- Work task -
Return, exactly as written, every line from the first line of the data below through the line that contains "-- stated objective: idiomatic".

________________________

-- pv_equiv track=rewrite | github.com/ignajaja/coding-II | practica/practica_while.py | todos_pares
-- ===== SOURCE A (Python) =====
-- def todos_pares(num):
--     if num == 0:
--         return True
--     while num > 0:
--         if not (num % 10) % 2 == 0:
--             return False
--         num //= 10
--     return True
-- ===== SOURCE B (Python) =====
-- def todos_pares(num):
--     if num <= 0:
--         return True
--     return all(int(d) % 2 == 0 for d in str(num))
-- ===== Notes on version B (the rewrite author's own statement) =====
-- stated objective: idiomatic
-- what changed: B tests the digits of the decimal string form str(num) with all(), instead of A's while loop extracting digits arithmetically by repeated modulus and floor division.
import Mathlib
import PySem

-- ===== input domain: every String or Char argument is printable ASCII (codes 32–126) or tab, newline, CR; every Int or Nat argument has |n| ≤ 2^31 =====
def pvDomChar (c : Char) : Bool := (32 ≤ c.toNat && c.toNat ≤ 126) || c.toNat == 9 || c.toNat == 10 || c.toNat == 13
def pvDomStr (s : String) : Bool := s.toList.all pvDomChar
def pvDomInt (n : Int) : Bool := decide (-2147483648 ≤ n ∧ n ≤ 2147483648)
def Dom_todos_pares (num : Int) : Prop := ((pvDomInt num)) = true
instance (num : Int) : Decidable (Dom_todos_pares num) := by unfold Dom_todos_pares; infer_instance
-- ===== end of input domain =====

-- B checks the digits of the decimal string form instead of A's arithmetic %10 // 10 loop (idiomatic rewrite, same cost).

-- ===== PORT A =====
-- the 'while num > 0' loop of A, step for step
def todosParesLoop (num : Int) : Bool :=
  if num > 0 then
    if ¬ (PySem.Int.mod (PySem.Int.mod num 10) 2 == 0) then false
    else todosParesLoop (PySem.Int.floordiv num 10)
  else true
termination_by num.toNat
decreasing_by
  rw [PySem.Int.floordiv_eq_ediv_of_pos (by omega : (0:Int) < 10)]
  omega

def todos_pares (num : Int) : Bool :=
  if num == 0 then true
  else todosParesLoop num

-- ===== PORT B =====
-- int(d) % 2 == 0 for a single decimal digit char d; exact on the digit chars '0'..'9' str() produces for a positive int
def todosParesEvenDigit (c : Char) : Bool := (c.toNat - 48) % 2 == 0

def todos_pares_alt (num : Int) : Bool :=
  if num ≤ 0 then true
  else (PySem.Int.toChars num).all todosParesEvenDigit

-- ===== PRECONDITION & SPEC =====
def Spec_todos_pares (num : Int) (out : Bool) : Prop := out = todos_pares_alt num
instance (num : Int) (out : Bool) : Decidable (Spec_todos_pares num out) := by unfold Spec_todos_pares; infer_instance

-- ===== CLAIM (what is proved, stated in full; the proofs are below) =====
def Claim_equal_todos_pares : Prop := ∀ (num : Int), Dom_todos_pares num → Spec_todos_pares num (todos_pares num)

-- ===== LEMMAS AND PROOFS =====

-- "every decimal digit of n is even", in A's arithmetic shape, on Nat
def pvAux (n : Nat) : Bool :=
  ((n % 10) % 2 == 0) && (if h : n / 10 = 0 then true else pvAux (n / 10))
termination_by n
decreasing_by omega

theorem pvEvenDigitChar (d : Nat) (hd : d < 10) :
    todosParesEvenDigit (Nat.digitChar d) = ((d % 2) == 0) := by
  interval_cases d <;> decide

theorem pvToDigitsCore_all (f : Nat) : ∀ (n : Nat) (acc : List Char), n < f →
    (Nat.toDigitsCore 10 f n acc).all todosParesEvenDigit
      = (pvAux n && acc.all todosParesEvenDigit) := by
  induction f with
  | zero => intro n acc h; omega
  | succ f ih =>
    intro n acc h
    rw [Nat.toDigitsCore, pvAux]
    by_cases h0 : n / 10 = 0
    · simp only [h0, if_pos, dif_pos]
      simp [List.all_cons, pvEvenDigitChar (n % 10) (by omega)]
    · simp only [if_neg h0, dif_neg h0]
      rw [ih (n / 10) _ (by omega)]
      simp [List.all_cons, pvEvenDigitChar (n % 10) (by omega), Bool.and_assoc, Bool.and_comm]

theorem pvLoop_eq_aux (n : Nat) (hn : 0 < n) : todosParesLoop (n : Int) = pvAux n := by
  induction n using Nat.strong_induction_on with
  | _ n ih =>
    rw [todosParesLoop, pvAux]
    rw [if_pos (show ((n : Int) > 0) by exact_mod_cast hn)]
    have hm : PySem.Int.mod (n : Int) 10 = ((n % 10 : Nat) : Int) := PySem.Int.mod_natCast n 10
    have hm2 : PySem.Int.mod ((n % 10 : Nat) : Int) 2 = ((n % 10 % 2 : Nat) : Int) := PySem.Int.mod_natCast (n % 10) 2
    have hd : PySem.Int.floordiv (n : Int) 10 = ((n / 10 : Nat) : Int) := PySem.Int.floordiv_natCast n 10
    rw [hm, hm2, hd]
    by_cases hpar : n % 10 % 2 = 0
    · rw [if_neg (show ¬¬((((n % 10 % 2 : Nat) : Int) == 0) = true) by simp [hpar])]
      by_cases h0 : n / 10 = 0
      · rw [dif_pos h0, h0]
        simp [todosParesLoop, hpar]
      · rw [dif_neg h0, ih (n / 10) (by omega) (by omega)]
        simp [hpar]
    · rw [if_pos (show ¬((((n % 10 % 2 : Nat) : Int) == 0) = true) by simp; omega)]
      have hb : ((n % 10 % 2 == 0) : Bool) = false := by simpa using hpar
      rw [hb, Bool.false_and]

-- ===== VERDICT (by name: the statement is the Claim_ definition above) =====
theorem todos_pares_spec : Claim_equal_todos_pares := by
  intro num _
  unfold Spec_todos_pares todos_pares todos_pares_alt
  by_cases hz : num = 0
  · simp [hz]
  · rw [if_neg (by simpa using hz)]
    by_cases hle : num ≤ 0
    · rw [if_pos hle, todosParesLoop, if_neg (by omega)]
    · rw [if_neg hle]
      have hpos : 0 < num := by omega
      have h1 : PySem.Int.toChars num = Nat.toDigits 10 num.toNat := by
        unfold PySem.Int.toChars
        rw [if_neg (by omega)]
      rw [h1, Nat.toDigits, pvToDigitsCore_all _ _ _ (by omega)]
      have h3 := pvLoop_eq_aux num.toNat (by omega)
      rw [show ((num.toNat : Nat) : Int) = num by omega] at h3
      rw [h3]
      simp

________________________

- Finished task -
-- pv_equiv track=rewrite | github.com/ignajaja/coding-II | practica/practica_while.py | todos_pares
-- ===== SOURCE A (Python) =====
-- def todos_pares(num):
--     if num == 0:
--         return True
--     while num > 0:
--         if not (num % 10) % 2 == 0:
--             return False
--         num //= 10
--     return True
-- ===== SOURCE B (Python) =====
-- def todos_pares(num):
--     if num <= 0:
--         return True
--     return all(int(d) % 2 == 0 for d in str(num))
-- ===== Notes on version B (the rewrite author's own statement) =====
-- stated objective: idiomatic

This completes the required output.